15. Upon information and belief, on August 5, 2006, Defendants were notified by a third
party of the relevant terms of the GPL and Defendant?s infringement thereof. This notification was provided via an e-mail requesting the complete and corresponding source code of the GPL-licensed software on an Infringing Product."
Now, the designated donee beneficiaries of the GPL are obviously "all third parties". Clearly the plaintiffs are "parties in privity" in the GPL contract and cannot be members of the class "all third parties." Therefore the plaintiffs can suffer no injury by the source code not being made available to "all third parties".

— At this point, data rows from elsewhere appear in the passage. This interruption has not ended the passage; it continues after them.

-- pv_equiv track=rewrite | github.com/stvsever/aHFR_TokenSHAP | utils/aHFR_TokenSHAP.py | _epoch_sizes_default
-- ===== SOURCE A (Python) =====
-- from typing import Callable, Dict, List, Optional, Set, Tuple, Any, Union
-- import math
--
-- def _epoch_sizes_default(K: int) -> List[int]:
--     """
--     Split K permutations into multiple epochs.
--     Default heuristic:
--       - number of epochs ~ sqrt(K), capped, at least 2 when K>=2
--       - epoch sizes differ by at most 1
--     """
--     if K <= 1:
--         return [K]
--     n_epochs = int(round(math.sqrt(K)))
--     n_epochs = max(2, min(20, n_epochs))
--     n_epochs = min(n_epochs, K)
--
--     base = K // n_epochs
--     rem = K % n_epochs
--     sizes = [base + 1] * rem + [base] * (n_epochs - rem)
--     return [s for s in sizes if s > 0]
-- ===== SOURCE B (Python) =====
-- import math
-- from typing import List
--
-- def _epoch_sizes_default(K: int) -> List[int]:
--     if K <= 1:
--         return [K]
--     n_epochs = int(round(math.sqrt(K)))
--     n_epochs = max(2, min(20, n_epochs))
--     n_epochs = min(n_epochs, K)
--
--     sizes = []
--     remaining = K
--     for e in range(n_epochs):
--         size = -(-remaining // (n_epochs - e))  # ceil division: largest chunks first
--         sizes.append(size)
--         remaining -= size
--     return sizes
-- ===== Notes on version B (the rewrite author's own statement) =====
-- stated objective: alternative
-- what changed: Replaces the closed-form size list (rem copies of base+1 followed by copies of base, then a positivity filter) by a greedy loop that repeatedly takes the ceiling of remaining divided by epochs left and subtracts it.
import Mathlib
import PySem

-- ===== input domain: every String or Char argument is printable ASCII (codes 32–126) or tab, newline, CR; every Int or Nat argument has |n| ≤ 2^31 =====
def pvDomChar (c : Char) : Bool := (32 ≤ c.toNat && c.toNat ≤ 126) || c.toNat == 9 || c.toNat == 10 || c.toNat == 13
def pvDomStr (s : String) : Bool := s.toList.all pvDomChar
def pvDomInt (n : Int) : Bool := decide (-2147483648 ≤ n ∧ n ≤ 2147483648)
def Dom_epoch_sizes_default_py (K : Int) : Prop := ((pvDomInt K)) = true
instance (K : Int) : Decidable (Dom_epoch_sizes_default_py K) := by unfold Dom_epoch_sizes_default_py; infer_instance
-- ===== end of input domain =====

-- B replaces A's closed-form "[base+1]*rem + [base]*(n-rem)" size list by a greedy
-- ceil-division loop (size = ceil(remaining / epochs_left)); objective: alternative decomposition.

-- Shared helper: int(round(math.sqrt(K))) for 0 ≤ K ≤ 2^31.  Exact on this domain: K is
-- exactly representable as a double, math.sqrt is correctly rounded, and √K is never within
-- half an ulp of a half-integer for K ≤ 2^31, so round(sqrt(K)) is the nearest integer to √K,
-- i.e. s if K ≤ s²+s else s+1 where s = ⌊√K⌋.
def pyRoundSqrt (K : Int) : Int :=
  let s : Int := (Nat.sqrt K.toNat : Int)
  if K ≤ s * s + s then s else s + 1

-- ===== PORT A =====
def epoch_sizes_default_py (K : Int) : List Int :=
  if K ≤ 1 then [K]
  else
    let n := min (max 2 (min 20 (pyRoundSqrt K))) K
    let base := PySem.Int.floordiv K n
    let rem := PySem.Int.mod K n
    let sizes := List.replicate rem.toNat (base + 1) ++ List.replicate (n - rem).toNat base
    sizes.filter (fun s => decide (0 < s))

-- ===== PORT B =====
-- the loop "for e in range(n): size = -(-remaining // (n-e)); remaining -= size",
-- transcribed as structural recursion on the number of epochs left (j = n - e)
def greedySizes (j : Nat) (r : Int) : List Int :=
  match j with
  | 0 => []
  | j + 1 =>
    let size := -(PySem.Int.floordiv (-r) ((j : Int) + 1))
    size :: greedySizes j (r - size)

def epoch_sizes_default_py_alt (K : Int) : List Int :=
  if K ≤ 1 then [K]
  else
    let n := min (max 2 (min 20 (pyRoundSqrt K))) K
    greedySizes n.toNat K

-- ===== PRECONDITION & SPEC =====
def Spec_epoch_sizes_default_py (K : Int) (out : List Int) : Prop := out = epoch_sizes_default_py_alt K
instance (K : Int) (out : List Int) : Decidable (Spec_epoch_sizes_default_py K out) := by unfold Spec_epoch_sizes_default_py; infer_instance

-- ===== CLAIM (what is proved, stated in full; the proofs are below) =====
def Claim_equal_epoch_sizes_default_py : Prop := ∀ (K : Int), Dom_epoch_sizes_default_py K → Spec_epoch_sizes_default_py K (epoch_sizes_default_py K)

-- ===== LEMMAS AND PROOFS =====

-- the greedy loop on r = j*b + t (0 ≤ t < j, 0 ≤ b) produces the "+1 chunks first" list
theorem greedySizes_eq (j : Nat) : ∀ (b t : Int), 0 ≤ b → 0 ≤ t → t < (j : Int) →
    greedySizes j ((j : Int) * b + t) =
      List.replicate t.toNat (b + 1) ++ List.replicate (j - t.toNat) b := by
  induction j with
  | zero => intro b t _ ht hlt; omega
  | succ j ih =>
    intro b t hb ht hlt
    push_cast at hlt
    by_cases h0 : t = 0
    · subst h0
      have hsize : -(PySem.Int.floordiv (-(((j : Int) + 1) * b + 0)) ((j : Int) + 1)) = b := by
        rw [PySem.Int.neg_floordiv_neg_eq_iff_of_pos (by omega)]
        constructor <;> nlinarith
      simp only [greedySizes, Nat.cast_add, Nat.cast_one, hsize]
      cases j with
      | zero => simp [greedySizes]
      | succ j' =>
        have harg2 : (((j' + 1 : Nat) : Int) + 1) * b + 0 - b = ((j' + 1 : Nat) : Int) * b + 0 := by
          push_cast; ring
        rw [harg2, ih b 0 hb le_rfl (by positivity)]
        simp [List.replicate_succ]
    · have ht1 : 1 ≤ t := by omega
      have hsize : -(PySem.Int.floordiv (-(((j : Int) + 1) * b + t)) ((j : Int) + 1)) = b + 1 := by
        rw [PySem.Int.neg_floordiv_neg_eq_iff_of_pos (by omega)]
        constructor <;> nlinarith
      simp only [greedySizes, Nat.cast_add, Nat.cast_one, hsize]
      have harg : ((j : Int) + 1) * b + t - (b + 1) = (j : Int) * b + (t - 1) := by ring
      rw [harg, ih b (t - 1) hb (by omega) (by omega)]
      have htn : t.toNat = (t - 1).toNat + 1 := by omega
      rw [htn]
      simp only [List.replicate_succ, List.cons_append]
      have : j - (t - 1).toNat = j + 1 - ((t - 1).toNat + 1) := by omega
      rw [this]

-- ===== VERDICT (by name: the statement is the Claim_ definition above) =====
theorem epoch_sizes_default_py_spec : Claim_equal_epoch_sizes_default_py := by
  intro K _
  unfold Spec_epoch_sizes_default_py epoch_sizes_default_py epoch_sizes_default_py_alt
  by_cases hK : K ≤ 1
  · simp [hK]
  · simp only [if_neg hK]
    set n := min (max 2 (min 20 (pyRoundSqrt K))) K with hn
    have hn2 : 2 ≤ n := le_min (le_max_left _ _) (by omega)
    have hnK : n ≤ K := min_le_right _ _
    have hnpos : 0 < n := by omega
    set base := PySem.Int.floordiv K n with hbase
    set rem := PySem.Int.mod K n with hrem
    have hbase1 : 1 ≤ base := by
      rw [hbase, PySem.Int.le_floordiv_iff_mul_le (b := n) (a := K) (q := 1) hnpos]; omega
    have hrem0 : 0 ≤ rem := PySem.Int.mod_nonneg (a := K) hnpos
    have hremn : rem < n := PySem.Int.mod_lt (a := K) hnpos
    have hKeq : K = n * base + rem := by
      have h := PySem.Int.floordiv_mul_add_mod K n
      rw [← hbase, ← hrem] at h; linarith
    have hcastn : ((n.toNat : Int)) = n := Int.toNat_of_nonneg (by omega)
    have hgreedy : greedySizes n.toNat K =
        List.replicate rem.toNat (base + 1) ++ List.replicate (n.toNat - rem.toNat) base := by
      have : K = (n.toNat : Int) * base + rem := by rw [hcastn]; exact hKeq
      rw [this, greedySizes_eq n.toNat base rem (by omega) hrem0 (by omega)]
    rw [hgreedy]
    have hlen : (n - rem).toNat = n.toNat - rem.toNat := by omega
    rw [hlen]
    apply List.filter_eq_self.mpr
    intro x hx
    rcases List.mem_append.mp hx with h | h <;>
      · rw [List.eq_of_mem_replicate h]; simp; omega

The Supreme Court in 1975 ruled:
"Apart from this minimum constitutional mandate, this Court has recognized other limits on the class of persons who may invoke the courts' decisional and remedial powers. First, the Court has held that when the asserted harm is a "generalized grievance" shared in substantially equal measure by all or a large class of citizens, that harm alone normally does not warrant exercise of jurisdiction. Second, even when the plaintiff has alleged injury sufficient to meet the "case or controversy" requirement, this Court has held that the plaintiff generally must assert his own legal rights and interests, and cannot rest his claim to relief on the legal rights or interests of third parties." Warth v. Seldin 422 U.S. 490 (1975)
http://72.41.57.74/standing.html
The only people with legal "standing" to complain about a violation of the GPL are the third party donee beneficiaries.
Sorry but the GPL model is broken. Bluffing in federal court only works until a defendant actually files a Motion to Dismiss.